▸ **Assignment**
Only the count should appear in your answer: how many lines of the data below contain the word "statement"?

===== Available data =====

-- pv_equiv track=rewrite | github.com/michalsosn/advent-of-code-2022 | 25_hot_air/main.py | code_to_num
-- ===== SOURCE A (Python) =====
-- def code_to_num(code):
--     base = 5
--     code_values = {
--         '=': -2, '-': -1, '0': 0, '1': 1, '2': 2
--     }
--     result = 0
--     for c in code:
--         val = code_values[c]
--         result = result * base + val
--     return result
-- ===== SOURCE B (Python) =====
-- def code_to_num(code):
--     base = 5
--     code_values = {
--         '=': -2, '-': -1, '0': 0, '1': 1, '2': 2
--     }
--     total = 0
--     power = 1
--     for c in reversed(code):
--         total += code_values[c] * power
--         power *= base
--     return total
-- ===== Notes on version B (the rewrite author's own statement) =====
-- stated objective: alternative
-- what changed: Replaces Horner's most-significant-first accumulator (result = result*5 + val) with a least-significant-first pass over reversed(code) that keeps an explicit place-value `power` and sums code_values[c]*power.
import Mathlib
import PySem

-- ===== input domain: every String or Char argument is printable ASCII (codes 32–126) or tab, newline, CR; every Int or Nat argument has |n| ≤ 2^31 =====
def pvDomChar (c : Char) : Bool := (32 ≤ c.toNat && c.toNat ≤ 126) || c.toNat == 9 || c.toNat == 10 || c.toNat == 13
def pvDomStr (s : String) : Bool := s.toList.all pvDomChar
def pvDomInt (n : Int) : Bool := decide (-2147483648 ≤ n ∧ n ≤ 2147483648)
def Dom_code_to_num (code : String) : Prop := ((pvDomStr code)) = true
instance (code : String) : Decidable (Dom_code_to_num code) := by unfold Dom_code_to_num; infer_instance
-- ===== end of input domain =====

-- B replaces Horner's most-significant-first accumulator with a least-significant-first
-- pass over the reversed string keeping an explicit place-value `power`; same results.
-- Pre_ excludes strings containing a character outside '=-012', where A raises KeyError.

-- ===== PORT A =====
-- the digit-value dict shared by both Pythons
def pvCodeValues : PySem.Dict Char Int :=
  PySem.Dict.ofList [('=', -2), ('-', -1), ('0', 0), ('1', 1), ('2', 2)]

-- A: result = 0; for c in code: result = result*5 + code_values[c]
-- (KeyError on an unknown character: excluded by Pre_; getD's default is never used there)
def code_to_num (code : String) : Int :=
  code.toList.foldl (fun result c => result * 5 + pvCodeValues.getD c 0) 0

-- ===== PORT B =====
-- B: total = 0; power = 1; for c in reversed(code): total += code_values[c]*power; power *= 5
def code_to_num_alt (code : String) : Int :=
  (code.toList.reverse.foldl
    (fun (s : Int × Int) c => (s.1 + pvCodeValues.getD c 0 * s.2, s.2 * 5)) (0, 1)).1

-- ===== PRECONDITION & SPEC =====
-- exactly the inputs where A (and B) return: every character is a SNAFU digit
def Pre_code_to_num (code : String) : Prop :=
  (code.toList.all (fun c => c == '=' || c == '-' || c == '0' || c == '1' || c == '2')) = true
instance (code : String) : Decidable (Pre_code_to_num code) := by
  unfold Pre_code_to_num; infer_instance
def pvWitness_code_to_num : String := "1=-0"

def Spec_code_to_num (code : String) (out : Int) : Prop := out = code_to_num_alt code
instance (code : String) (out : Int) : Decidable (Spec_code_to_num code out) := by
  unfold Spec_code_to_num; infer_instance

-- ===== CLAIM (what is proved, stated in full; the proofs are below) =====
def Claim_equal_code_to_num : Prop :=
  ∀ (code : String), Dom_code_to_num code → Pre_code_to_num code →
    Spec_code_to_num code (code_to_num code)

-- ===== LEMMAS AND PROOFS =====

-- W l = value of l read as little-endian SNAFU digits
def pvW (l : List Char) : Int :=
  match l with
  | [] => 0
  | c :: l' => pvCodeValues.getD c 0 + 5 * pvW l'

theorem pvW_append_singleton (m : List Char) (c : Char) :
    pvW (m ++ [c]) = pvW m + pvCodeValues.getD c 0 * 5 ^ m.length := by
  induction m with
  | nil => simp [pvW]
  | cons d m ih => simp [pvW, ih, pow_succ]; ring

theorem pvA_foldl (l : List Char) (r : Int) :
    l.foldl (fun result c => result * 5 + pvCodeValues.getD c 0) r
      = r * 5 ^ l.length + pvW l.reverse := by
  induction l generalizing r with
  | nil => simp [pvW]
  | cons c l ih =>
      simp only [List.foldl_cons, ih, List.reverse_cons, pvW_append_singleton,
        List.length_reverse, List.length_cons, pow_succ]
      ring

theorem pvB_foldl (m : List Char) (t p : Int) :
    (m.foldl (fun (s : Int × Int) c => (s.1 + pvCodeValues.getD c 0 * s.2, s.2 * 5)) (t, p)).1
      = t + p * pvW m := by
  induction m generalizing t p with
  | nil => simp [pvW]
  | cons c m ih => simp [pvW, ih]; ring

-- ===== VERDICT (by name: the statement is the Claim_ definition above) =====
theorem code_to_num_spec : Claim_equal_code_to_num := by
  intro code _ _
  unfold Spec_code_to_num code_to_num code_to_num_alt
  rw [pvA_foldl, pvB_foldl]
  ring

=====

▸ **Expected answer**
2